Pour aplanir les appréhensions des parents au sujet de certaines situations relationnelles, infrastructures ou activités scolaires, une piste est de promouvoir le dialogue entre enseignants, direction et parents, pour entendre les différents points de vue et (r)établir la confiance, car la limite entre protection et surprotection peut dépendre de la position de chacun, parent ou membre de l’équipe éducative. Ce dialogue régulier famille-école, fil conducteur des actions et positions[12] de l’UFAPEC, devrait aider à assurer le bien-être et la réussite de tous les élèves.

Pourquoi y a -t-il de plus en plus de parents surprotecteurs ?

Certains experts observent que, par rapport aux décennies précédentes, les parents sont plus souvent surimpliqués et surprotecteurs dans l’éducation de leurs enfants[13] et les raisons de cette surprotection peuvent être fortement liées à notre société, qui imposerait aux parents des attentes normatives concernant l’éducation de leur enfant. Pour le chercheur Stijn Van Petegem, ces attentes feraient désormais partie des mœurs et les parents qui ne s’y conformeraient pas seraient, explicitement ou implicitement, montrés du doigt. L’engagement et l’implication que la société attend aujourd’hui des parents les poussent à investir énormément de temps, d’argent et d’énergie dans l’éducation de leurs enfants afin d’assurer au mieux leur futur, parfois au détriment de leurs propres besoins parentaux[14]. Notre modèle de société fondé sur la concurrence et la loi du plus fort, où tout tourne autour de l’individu et où le collectif passe au second plan, amène certains parents à un stress et parfois à un surinvestissement, notamment dans l’accompagnement scolaire de leur enfant. Si cet accompagnement peut faciliter la réussite de l’enfant, jusqu’où le soutenir?sans qu’on parle de surinvestissement et de contrôle parental ? Par exemple, le travail réalisé par le parent à la place de l’enfant de crainte que l’enfant soit en échec ou mal considéré par l’enseignant est-il une aide ou une ingérence dans sa scolarité ?
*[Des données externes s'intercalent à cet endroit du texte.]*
-- pv_equiv track=rewrite | github.com/adkinsbl/TopCoder | 14742/GravityPuzzleEasy.py | solve
-- ===== SOURCE A (Python) =====
-- def solve(board: [str]) -> [str]:
-- 	rows = len(board)
-- 	cols = len(board[0])
--
-- 	hashCounts = []
-- 	for i in range(0,cols):
-- 		hashCount = 0
-- 		for j in range(0,rows):
-- 			if board[j][i] == '#': hashCount += 1
-- 		hashCounts.append(hashCount)
-- 	finalBoard = []
-- 	for i in reversed(range(0,rows)):
-- 		level = rows
-- 		finalRow = ""
-- 		for j in range(0,cols):
-- 			if hashCounts[j] >= i+1:
-- 				finalRow += "#"
-- 			else:
-- 				finalRow += "."
-- 		finalBoard.append(finalRow)
-- 	return(finalBoard)
-- ===== SOURCE B (Python) =====
-- def solve(board):
--     rows = len(board)
--     cols = len(board[0])
--     columns = []
--     for j in range(cols):
--         k = sum(1 for r in board if r[j] == '#')
--         columns.append('.' * (rows - k) + '#' * k)
--     return [''.join(c[i] for c in columns) for i in range(rows)]
-- ===== Notes on version B (the rewrite author's own statement) =====
-- stated objective: alternative
-- what changed: B builds each finished column directly as '.'*(rows-k)+'#'*k from its hash count and then transposes the columns into rows, instead of A's row-by-row reconstruction from a counts table over a reversed row index.
import Mathlib
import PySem

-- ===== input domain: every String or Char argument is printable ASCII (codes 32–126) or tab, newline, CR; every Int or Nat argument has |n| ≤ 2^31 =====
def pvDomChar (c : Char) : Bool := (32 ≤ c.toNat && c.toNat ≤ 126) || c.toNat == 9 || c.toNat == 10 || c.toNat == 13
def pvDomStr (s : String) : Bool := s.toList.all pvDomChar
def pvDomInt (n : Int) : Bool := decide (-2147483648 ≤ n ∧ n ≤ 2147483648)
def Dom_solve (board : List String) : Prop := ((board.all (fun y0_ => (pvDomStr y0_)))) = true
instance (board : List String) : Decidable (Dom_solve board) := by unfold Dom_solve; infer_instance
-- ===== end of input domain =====

-- B builds each finished column as '.'*(rows-k)+'#'*k from its hash count and transposes, instead of A's row-by-row rebuild; alternative decomposition, same cost.


-- ===== PORT A =====
-- board[j][i] under Pre_solve is always in range; the ' ' default is never hit there.
def pvCharAt (board : List String) (j i : Nat) : Char :=
  ((board.getD j "").toList.getD i ' ')

def solve (board : List String) : List String :=
  let rows := board.length
  let cols := (board.getD 0 "").length
  let hashCounts : List Nat :=
    (List.range cols).map (fun i =>
      (List.range rows).foldl (fun acc j => if pvCharAt board j i = '#' then acc + 1 else acc) 0)
  ((List.range rows).reverse).map (fun i =>
    String.mk ((List.range cols).foldl
      (fun row j => row ++ [if hashCounts.getD j 0 ≥ i + 1 then '#' else '.']) []))

-- ===== PORT B =====
def solve_alt (board : List String) : List String :=
  let rows := board.length
  let cols := (board.getD 0 "").length
  let columns : List (List Char) :=
    (List.range cols).map (fun j =>
      let k := board.countP (fun r => r.toList.getD j ' ' = '#')
      List.replicate (rows - k) '.' ++ List.replicate k '#')
  (List.range rows).map (fun i => String.mk (columns.map (fun c => c.getD i ' ')))

-- ===== PRECONDITION & SPEC =====
-- Pre_solve excludes exactly the inputs where Python A raises IndexError: the empty board
-- (board[0]) and boards where some row is shorter than the first row (board[j][i]).
def Pre_solve (board : List String) : Prop :=
  board ≠ [] ∧ ∀ s ∈ board, (board.getD 0 "").length ≤ s.length
instance (board : List String) : Decidable (Pre_solve board) := by unfold Pre_solve; infer_instance
def pvWitness_solve : List String := ["#.", ".#"]

def Spec_solve (board : List String) (out : List String) : Prop := out = solve_alt board
instance (board : List String) (out : List String) : Decidable (Spec_solve board out) := by unfold Spec_solve; infer_instance

-- ===== CLAIM (what is proved, stated in full; the proofs are below) =====
def Claim_equal_solve : Prop := ∀ (board : List String), Dom_solve board → Pre_solve board → Spec_solve board (solve board)

-- ===== LEMMAS AND PROOFS =====

-- A's inner counting loop over row indices equals B's countP over the rows themselves.
theorem pv_count_foldl (board : List String) (i : Nat) :
    (List.range board.length).foldl
      (fun acc j => if pvCharAt board j i = '#' then acc + 1 else acc) 0
    = board.countP (fun r => r.toList.getD i ' ' = '#') := by
  induction board using List.reverseRecOn with
  | nil => simp
  | append_singleton xs x ih =>
      simp only [List.length_append, List.length_singleton, List.range_succ,
        List.foldl_append, List.countP_append, List.foldl_cons, List.foldl_nil]
      have h1 : ∀ j, j < xs.length → pvCharAt (xs ++ [x]) j i = pvCharAt xs j i := by
        intro j hj
        simp [pvCharAt, List.getD, List.getElem?_append_left hj]
      have h2 : (List.range xs.length).foldl
          (fun acc j => if pvCharAt (xs ++ [x]) j i = '#' then acc + 1 else acc) 0
          = (List.range xs.length).foldl
          (fun acc j => if pvCharAt xs j i = '#' then acc + 1 else acc) 0 := by
        apply PySem.List.foldl_congr_mem
        intro acc j hj
        rw [h1 j (List.mem_range.mp hj)]
      have h3 : pvCharAt (xs ++ [x]) xs.length i = x.toList.getD i ' ' := by
        simp [pvCharAt, List.getD]
      rw [h2, ih, h3]
      simp [List.countP_singleton]
      split_ifs <;> simp

theorem pv_countP_le (board : List String) (i : Nat) :
    board.countP (fun r => r.toList.getD i ' ' = '#') ≤ board.length :=
  List.countP_le_length

-- element of '.'*(rows-k) ++ '#'*k
theorem pv_col_get (rows k i : Nat) (hk : k ≤ rows) (hi : i < rows) :
    (List.replicate (rows - k) '.' ++ List.replicate k '#').getD i ' '
    = if k ≥ rows - i then '#' else '.' := by
  by_cases h : i < rows - k
  · rw [List.getD_eq_getElem?_getD, List.getElem?_append_left (by simpa using h)]
    simp [h]
    omega
  · have h1 : rows - k ≤ i := Nat.le_of_not_lt h
    rw [List.getD_eq_getElem?_getD, List.getElem?_append_right (by simpa using h1)]
    simp only [List.length_replicate]
    have h2 : i - (rows - k) < k := by omega
    simp [h2]
    omega

-- ===== VERDICT (by name: the statement is the Claim_ definition above) =====
theorem solve_spec : Claim_equal_solve := by
  intro board _ _
  unfold Spec_solve solve solve_alt
  simp only [PySem.List.foldl_append_singleton_eq_map, List.nil_append]
  set rows := board.length with hrows
  set cols := (board.getD 0 "").length with hcols
  set cnt : Nat → Nat := fun i => board.countP (fun r => r.toList.getD i ' ' = '#') with hcnt
  have hc : (List.range cols).map (fun i =>
      (List.range rows).foldl (fun acc j => if pvCharAt board j i = '#' then acc + 1 else acc) 0)
      = (List.range cols).map cnt :=
    List.map_congr_left (fun i _ => pv_count_foldl board i)
  rw [hc]
  apply List.ext_getElem
  · simp
  · intro p hp1 hp2
    simp only [List.length_map, List.length_reverse, List.length_range] at hp1 hp2
    rw [List.getElem_map, List.getElem_map, List.getElem_reverse, List.getElem_range,
        List.getElem_range, List.length_range]
    congr 1
    apply List.ext_getElem
    · simp
    · intro q hq1 hq2
      simp only [List.length_map, List.length_range] at hq1 hq2
      rw [List.getElem_map, List.getElem_map, List.getElem_map, List.getElem_range]
      have hg : (List.map cnt (List.range cols)).getD q 0 = cnt q := by
        simp [List.getD_eq_getElem?_getD, hq1]
      rw [hg, pv_col_get rows (cnt q) p (pv_countP_le board q) hp1]
      have h : (rows - 1 - p) + 1 = rows - p := by omega
      rw [h]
D’autres chercheurs expliquent la surprotection parentale par le fait que, dans nos sociétés occidentales actuelles, nos enfants sont quasiment convoqués à naître, c’est-à-dire qu’ils naissent la plupart du temps suite à une volonté, une décision consciente, ce qui n’a pas toujours été le cas. Cela pourrait expliquer pourquoi les parents se sentent tellement responsables de leur enfant et de tout ce qui pourrait lui arriver. Si nous les avons convoqués à naître, ce n’est pas pour qu’ils soient tristes, en colère ou effrayés, mais bien pour qu’ils se montrent heureux de vivre[15]. Cet argument peut être démonté par l’analyse des effets de la surprotection sur les enfants, qui sont entre autres (cités plus haut) des difficultés à gérer leurs émotions et leurs craintes.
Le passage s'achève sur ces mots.